» WHAT IS NEEDED:
When you reach the line containing "-- ===== PRECONDITION" in the entries below, begin reproducing lines exactly, and stop once the line containing "subst hc; simp" is done.

» RECORDS FOR THIS EXERCISE:
§ §

-- pv_equiv track=rewrite | github.com/ajmdroid/v1g2_simple | scripts/check_perf_csv_column_contract.py | count_format_fields
-- ===== SOURCE A (Python) =====
-- def count_format_fields(fmt: str) -> int:
--     count = 0
--     idx = 0
--     while idx < len(fmt):
--         if fmt[idx] != "%":
--             idx += 1
--             continue
--         if idx + 1 < len(fmt) and fmt[idx + 1] == "%":
--             idx += 2
--             continue
--         count += 1
--         idx += 1
--     return count
-- ===== SOURCE B (Python) =====
-- from itertools import groupby
--
--
-- def count_format_fields(fmt: str) -> int:
--     count = 0
--     for key, grp in groupby(fmt):
--         if key == "%" and sum(1 for _ in grp) % 2 == 1:
--             count += 1
--     return count
-- ===== Notes on version B (the rewrite author's own statement) =====
-- stated objective: idiomatic
-- what changed: Replaced A's stateful index loop with greedy %%-skipping by a groupby pass that counts maximal runs of '%' with odd length.
import Mathlib
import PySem

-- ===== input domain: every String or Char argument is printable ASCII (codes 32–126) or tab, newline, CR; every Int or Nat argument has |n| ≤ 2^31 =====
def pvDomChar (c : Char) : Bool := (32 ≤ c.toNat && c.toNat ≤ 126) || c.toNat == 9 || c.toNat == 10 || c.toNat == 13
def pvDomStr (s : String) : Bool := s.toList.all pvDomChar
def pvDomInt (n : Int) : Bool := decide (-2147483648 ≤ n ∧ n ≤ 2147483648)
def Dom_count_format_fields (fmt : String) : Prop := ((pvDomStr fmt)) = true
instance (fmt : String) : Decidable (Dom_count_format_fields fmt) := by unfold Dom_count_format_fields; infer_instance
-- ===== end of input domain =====

-- B counts maximal runs of consecutive '%' of odd length (groupby pass) instead of A's
-- index loop with greedy '%%' skipping; same cost, objective: idiomatic.

-- ===== PORT A =====
-- A's while loop over idx: each step skips one non-'%' char, skips a '%%' pair,
-- or counts a single '%'; ported as recursion over the remaining character list.
def count_format_fields_loop : List Char → Int → Int
  | [], count => count
  | c :: rest, count =>
    if c ≠ '%' then count_format_fields_loop rest count
    else
      match rest with
      | d :: rest2 =>
        if d = '%' then count_format_fields_loop rest2 count
        else count_format_fields_loop (d :: rest2) (count + 1)
      | [] => count_format_fields_loop [] (count + 1)
termination_by cs _ => cs.length
decreasing_by all_goals (simp only [List.length_cons, List.length_nil]; omega)

def count_format_fields (fmt : String) : Int :=
  count_format_fields_loop fmt.toList 0

-- ===== PORT B =====
-- itertools.groupby ported as a run-length encoding of the character list.
def pvRuns : List Char → List (Char × Nat)
  | [] => []
  | c :: cs =>
    match pvRuns cs with
    | (d, n) :: t => if c = d then (c, n + 1) :: t else (c, 1) :: (d, n) :: t
    | [] => [(c, 1)]

def count_format_fields_alt (fmt : String) : Int :=
  ((pvRuns fmt.toList).filter (fun g => g.1 == '%' && g.2 % 2 == 1)).length

-- ===== PRECONDITION & SPEC =====
def Spec_count_format_fields (fmt : String) (out : Int) : Prop := out = count_format_fields_alt fmt
instance (fmt : String) (out : Int) : Decidable (Spec_count_format_fields fmt out) := by unfold Spec_count_format_fields; infer_instance

-- ===== CLAIM (what is proved, stated in full; the proofs are below) =====
def Claim_equal_count_format_fields : Prop := ∀ (fmt : String), Dom_count_format_fields fmt → Spec_count_format_fields fmt (count_format_fields fmt)

-- ===== LEMMAS AND PROOFS =====

def pvOddPct (l : List (Char × Nat)) : Nat :=
  (l.filter (fun g => g.1 == '%' && g.2 % 2 == 1)).length

theorem pvOddPct_cons (d : Char) (n : Nat) (t : List (Char × Nat)) :
    pvOddPct ((d, n) :: t) = (if d = '%' ∧ n % 2 = 1 then 1 else 0) + pvOddPct t := by
  by_cases h1 : d = '%' <;> by_cases h2 : n % 2 = 1 <;>
      simp [pvOddPct, h1, h2] <;> omega

theorem pvRuns_head_key (c : Char) (cs : List Char) :
    ∃ n t, pvRuns (c :: cs) = (c, n) :: t := by
  simp only [pvRuns]
  cases h : pvRuns cs with
  | nil => exact ⟨1, [], rfl⟩
  | cons p t =>
    obtain ⟨d, n⟩ := p
    by_cases hc : c = d
    · subst hc; simp
    · simp [hc]

theorem pvOddPct_two_pct (cs : List Char) :
    pvOddPct (pvRuns ('%' :: '%' :: cs)) = pvOddPct (pvRuns cs) := by
  cases h : pvRuns cs with
  | nil =>
    have e : pvRuns ('%' :: '%' :: cs) = [('%', 1 + 1)] := by simp [pvRuns, h]
    rw [e, pvOddPct_cons]
    simp [pvOddPct]
  | cons p t =>
    obtain ⟨d, n⟩ := p
    by_cases hd : d = '%'
    · subst hd
      have e : pvRuns ('%' :: '%' :: cs) = ('%', n + 1 + 1) :: t := by simp [pvRuns, h]
      rw [e, pvOddPct_cons, pvOddPct_cons]
      have hp : (n + 1 + 1) % 2 = n % 2 := by omega
      rw [hp]
    · have hd' : ('%' : Char) ≠ d := fun hh => hd hh.symm
      have e : pvRuns ('%' :: '%' :: cs) = ('%', 1 + 1) :: (d, n) :: t := by
        simp [pvRuns, h, hd']
      rw [e, pvOddPct_cons]
      simp

theorem pvOddPct_non_pct (c : Char) (cs : List Char) (hc : c ≠ '%') :
    pvOddPct (pvRuns (c :: cs)) = pvOddPct (pvRuns cs) := by
  cases h : pvRuns cs with
  | nil =>
    have e : pvRuns (c :: cs) = [(c, 1)] := by simp [pvRuns, h]
    rw [e, pvOddPct_cons]
    simp [pvOddPct, hc]
  | cons p t =>
    obtain ⟨d, n⟩ := p
    by_cases hd : c = d
    · subst hd
      have e : pvRuns (c :: cs) = (c, n + 1) :: t := by simp [pvRuns, h]
      rw [e, pvOddPct_cons, pvOddPct_cons]
      simp [hc]
    · have e : pvRuns (c :: cs) = (c, 1) :: (d, n) :: t := by simp [pvRuns, h, hd]
      rw [e, pvOddPct_cons]
      simp [hc]

theorem pvOddPct_single_pct (cs : List Char) (h : ∀ c cs', cs = c :: cs' → c ≠ '%') :
    pvOddPct (pvRuns ('%' :: cs)) = 1 + pvOddPct (pvRuns cs) := by
  cases cs with
  | nil =>
    have e : pvRuns ['%'] = [('%', 1)] := by simp [pvRuns]
    rw [e, pvOddPct_cons]
    simp [pvOddPct, pvRuns]
  | cons c cs' =>
    have hc : c ≠ '%' := h c cs' rfl
    have hne : ('%' : Char) ≠ c := Ne.symm hc
    obtain ⟨n, t, hr⟩ := pvRuns_head_key c cs'
    have e : pvRuns ('%' :: c :: cs') = ('%', 1) :: (c, n) :: t := by
      rw [show pvRuns ('%' :: c :: cs') =
            (match pvRuns (c :: cs') with
             | (d, n) :: t => if '%' = d then ('%', n + 1) :: t
                              else ('%', 1) :: (d, n) :: t
             | [] => [('%', 1)]) from rfl, hr]
      simp [hne]
    rw [e, hr, pvOddPct_cons]
    simp

theorem count_format_fields_loop_eq (cs : List Char) (count : Int) :
    count_format_fields_loop cs count = count + (pvOddPct (pvRuns cs) : Int) := by
  have H : ∀ (k : Nat) (cs : List Char), cs.length ≤ k → ∀ count : Int,
      count_format_fields_loop cs count = count + (pvOddPct (pvRuns cs) : Int) := by
    intro k
    induction k with
    | zero =>
      intro cs hlen count
      have hnil : cs = [] := List.eq_nil_of_length_eq_zero (Nat.le_zero.mp hlen)
      subst hnil
      simp [count_format_fields_loop, pvRuns, pvOddPct]
    | succ k ih =>
      intro cs hlen count
      cases cs with
      | nil => simp [count_format_fields_loop, pvRuns, pvOddPct]
      | cons c rest =>
        have hlen' : rest.length ≤ k := by
          simp only [List.length_cons] at hlen; omega
        by_cases hc : c = '%'
        · subst hc
          cases rest with
          | nil =>
            have e : count_format_fields_loop ['%'] count =
                count_format_fields_loop [] (count + 1) := by
              simp [count_format_fields_loop]
            rw [e, ih [] (by simp) (count + 1),
              pvOddPct_single_pct [] (by intro a cs' hcc; cases hcc)]
            push_cast
            simp [pvRuns, pvOddPct]
          | cons d rest2 =>
            by_cases hd : d = '%'
            · subst hd
              have e : count_format_fields_loop ('%' :: '%' :: rest2) count =
                  count_format_fields_loop rest2 count := by
                simp [count_format_fields_loop]
              have hlen2 : rest2.length ≤ k := by
                simp only [List.length_cons] at hlen'; omega
              rw [e, ih rest2 hlen2 count, pvOddPct_two_pct]
            · have e : count_format_fields_loop ('%' :: d :: rest2) count =
                  count_format_fields_loop (d :: rest2) (count + 1) := by
                simp [count_format_fields_loop, hd]
              rw [e, ih (d :: rest2) hlen' (count + 1),
                pvOddPct_single_pct (d :: rest2)
                  (by intro a cs' hcc hap
                      injection hcc with h1 _
                      exact hd (h1.symm ▸ hap))]
              push_cast
              ring
        · have e : count_format_fields_loop (c :: rest) count =
              count_format_fields_loop rest count := by
            rw [count_format_fields_loop.eq_def]
            simp [hc]
          rw [e, ih rest hlen' count, pvOddPct_non_pct c rest hc]
  exact H cs.length cs le_rfl count

-- ===== VERDICT (by name: the statement is the Claim_ definition above) =====
theorem count_format_fields_spec : Claim_equal_count_format_fields := by
  intro fmt _
  unfold Spec_count_format_fields count_format_fields count_format_fields_alt
  rw [count_format_fields_loop_eq]
  unfold pvOddPct
  omega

§ §

» ANSWER:
-- ===== PRECONDITION & SPEC =====
def Spec_count_format_fields (fmt : String) (out : Int) : Prop := out = count_format_fields_alt fmt
instance (fmt : String) (out : Int) : Decidable (Spec_count_format_fields fmt out) := by unfold Spec_count_format_fields; infer_instance

-- ===== CLAIM (what is proved, stated in full; the proofs are below) =====
def Claim_equal_count_format_fields : Prop := ∀ (fmt : String), Dom_count_format_fields fmt → Spec_count_format_fields fmt (count_format_fields fmt)

-- ===== LEMMAS AND PROOFS =====

def pvOddPct (l : List (Char × Nat)) : Nat :=
  (l.filter (fun g => g.1 == '%' && g.2 % 2 == 1)).length

theorem pvOddPct_cons (d : Char) (n : Nat) (t : List (Char × Nat)) :
    pvOddPct ((d, n) :: t) = (if d = '%' ∧ n % 2 = 1 then 1 else 0) + pvOddPct t := by
  by_cases h1 : d = '%' <;> by_cases h2 : n % 2 = 1 <;>
      simp [pvOddPct, h1, h2] <;> omega

theorem pvRuns_head_key (c : Char) (cs : List Char) :
    ∃ n t, pvRuns (c :: cs) = (c, n) :: t := by
  simp only [pvRuns]
  cases h : pvRuns cs with
  | nil => exact ⟨1, [], rfl⟩
  | cons p t =>
    obtain ⟨d, n⟩ := p
    by_cases hc : c = d
    · subst hc; simp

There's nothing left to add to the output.